-- pv_equiv track=rewrite | github.com/Turbofan3360/ESP32_micropython_neom8_gps | gps_driver.py | _ubx_checksum
-- ===== SOURCE A (Python) =====
-- def _ubx_checksum(ubx_packet):
--     ck_a = ck_b = 0
--
--     for byte in ubx_packet:
--         ck_a += byte
--         ck_b += ck_a
--
--     ck_a &= 0xFF
--     ck_b &= 0xFF
--
--     return ck_a, ck_b
-- ===== SOURCE B (Python) =====
-- def _ubx_checksum(ubx_packet):
--     data = list(ubx_packet)
--     n = len(data)
--     ck_a = sum(data)
--     ck_b = sum((n - i) * b for i, b in enumerate(data))
--     return ck_a & 0xFF, ck_b & 0xFF
-- ===== Notes on version B (the rewrite author's own statement) =====
-- stated objective: alternative
-- what changed: Replaces the chained running-total loop (ck_b accumulating prefix sums of ck_a) by two independent closed-form sums: ck_a = sum(data) and ck_b = the weighted sum of (n - i) * byte over enumerate(data).
import Mathlib
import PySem

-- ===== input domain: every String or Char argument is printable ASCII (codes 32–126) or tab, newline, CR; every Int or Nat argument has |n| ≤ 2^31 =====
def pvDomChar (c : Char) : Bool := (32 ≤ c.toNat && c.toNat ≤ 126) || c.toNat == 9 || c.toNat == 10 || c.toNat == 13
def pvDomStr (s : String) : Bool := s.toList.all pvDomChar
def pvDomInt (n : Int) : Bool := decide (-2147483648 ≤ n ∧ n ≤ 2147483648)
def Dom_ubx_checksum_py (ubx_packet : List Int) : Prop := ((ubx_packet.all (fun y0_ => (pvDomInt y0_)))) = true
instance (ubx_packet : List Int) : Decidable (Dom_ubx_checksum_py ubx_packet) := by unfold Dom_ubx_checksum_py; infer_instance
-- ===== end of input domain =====

-- ===== PORT A =====
-- B computes the two checksum bytes as independent closed-form sums instead of A's chained running totals (objective: alternative).
def ubx_checksum_py (ubx_packet : List Int) : Int × Int :=
  let s := ubx_packet.foldl (fun (st : Int × Int) byte => (st.1 + byte, st.2 + (st.1 + byte))) (0, 0)
  (PySem.Int.band s.1 255, PySem.Int.band s.2 255)

-- ===== PORT B =====
def ubx_checksum_py_alt (ubx_packet : List Int) : Int × Int :=
  let data := ubx_packet
  let n : Int := data.length
  let ck_a := data.sum
  let ck_b := ((PySem.List.enumerate data 0).map (fun p => (n - p.1) * p.2)).sum
  (PySem.Int.band ck_a 255, PySem.Int.band ck_b 255)

-- ===== PRECONDITION & SPEC =====
def Spec_ubx_checksum_py (ubx_packet : List Int) (out : Int × Int) : Prop := out = ubx_checksum_py_alt ubx_packet
instance (ubx_packet : List Int) (out : Int × Int) : Decidable (Spec_ubx_checksum_py ubx_packet out) := by unfold Spec_ubx_checksum_py; infer_instance

-- ===== CLAIM (what is proved, stated in full; the proofs are below) =====
def Claim_equal_ubx_checksum_py : Prop := ∀ (ubx_packet : List Int), Dom_ubx_checksum_py ubx_packet → Spec_ubx_checksum_py ubx_packet (ubx_checksum_py ubx_packet)

-- ===== LEMMAS AND PROOFS =====
theorem pv_enum_shift (xs : List Int) (s : Int) (f : Int → Int → Int) :
    ((PySem.List.enumerate xs (s+1)).map (fun p => f p.1 p.2)).sum
      = ((PySem.List.enumerate xs s).map (fun p => f (p.1+1) p.2)).sum := by
  induction xs generalizing s with
  | nil => simp [PySem.List.enumerate_nil]
  | cons x xs ih => simp [PySem.List.enumerate_cons, ih]

theorem pv_fold_closed (xs : List Int) (a b : Int) :
    xs.foldl (fun (st : Int × Int) byte => (st.1 + byte, st.2 + (st.1 + byte))) (a, b)
      = (a + xs.sum,
         b + (xs.length : Int) * a
           + ((PySem.List.enumerate xs 0).map (fun p => ((xs.length : Int) - p.1) * p.2)).sum) := by
  induction xs generalizing a b with
  | nil => simp
  | cons x xs ih =>
    simp only [List.foldl_cons, ih, List.sum_cons, List.length_cons,
      PySem.List.enumerate_cons, List.map_cons]
    refine Prod.ext (by push_cast; ring) ?_
    have h := pv_enum_shift xs 0 (fun i v => ((xs.length : Int) + 1 - i) * v)
    simp only [zero_add] at h
    push_cast
    rw [h]
    have : ((PySem.List.enumerate xs 0).map (fun p => ((xs.length : Int) + 1 - (p.1 + 1)) * p.2))
        = ((PySem.List.enumerate xs 0).map (fun p => ((xs.length : Int) - p.1) * p.2)) := by
      apply List.map_congr_left; intro p _; ring_nf
    rw [this]; ring

-- ===== VERDICT (by name: the statement is the Claim_ definition above) =====
theorem ubx_checksum_py_spec : Claim_equal_ubx_checksum_py := by
  intro xs _
  unfold Spec_ubx_checksum_py ubx_checksum_py ubx_checksum_py_alt
  simp only [pv_fold_closed, zero_add, mul_zero, add_zero]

# EXERCISE
Output exactly the lines from the one containing "nil => simp [PySem.List.enumerate_nil]" through the last line of the entries, both ends included.

# EXERCISE SOLUTION
  | nil => simp [PySem.List.enumerate_nil]
  | cons x xs ih => simp [PySem.List.enumerate_cons, ih]

theorem pv_fold_closed (xs : List Int) (a b : Int) :
    xs.foldl (fun (st : Int × Int) byte => (st.1 + byte, st.2 + (st.1 + byte))) (a, b)
      = (a + xs.sum,
         b + (xs.length : Int) * a
           + ((PySem.List.enumerate xs 0).map (fun p => ((xs.length : Int) - p.1) * p.2)).sum) := by
  induction xs generalizing a b with
  | nil => simp
  | cons x xs ih =>
    simp only [List.foldl_cons, ih, List.sum_cons, List.length_cons,
      PySem.List.enumerate_cons, List.map_cons]
    refine Prod.ext (by push_cast; ring) ?_
    have h := pv_enum_shift xs 0 (fun i v => ((xs.length : Int) + 1 - i) * v)
    simp only [zero_add] at h
    push_cast
    rw [h]
    have : ((PySem.List.enumerate xs 0).map (fun p => ((xs.length : Int) + 1 - (p.1 + 1)) * p.2))
        = ((PySem.List.enumerate xs 0).map (fun p => ((xs.length : Int) - p.1) * p.2)) := by
      apply List.map_congr_left; intro p _; ring_nf
    rw [this]; ring

-- ===== VERDICT (by name: the statement is the Claim_ definition above) =====
theorem ubx_checksum_py_spec : Claim_equal_ubx_checksum_py := by
  intro xs _
  unfold Spec_ubx_checksum_py ubx_checksum_py ubx_checksum_py_alt
  simp only [pv_fold_closed, zero_add, mul_zero, add_zero]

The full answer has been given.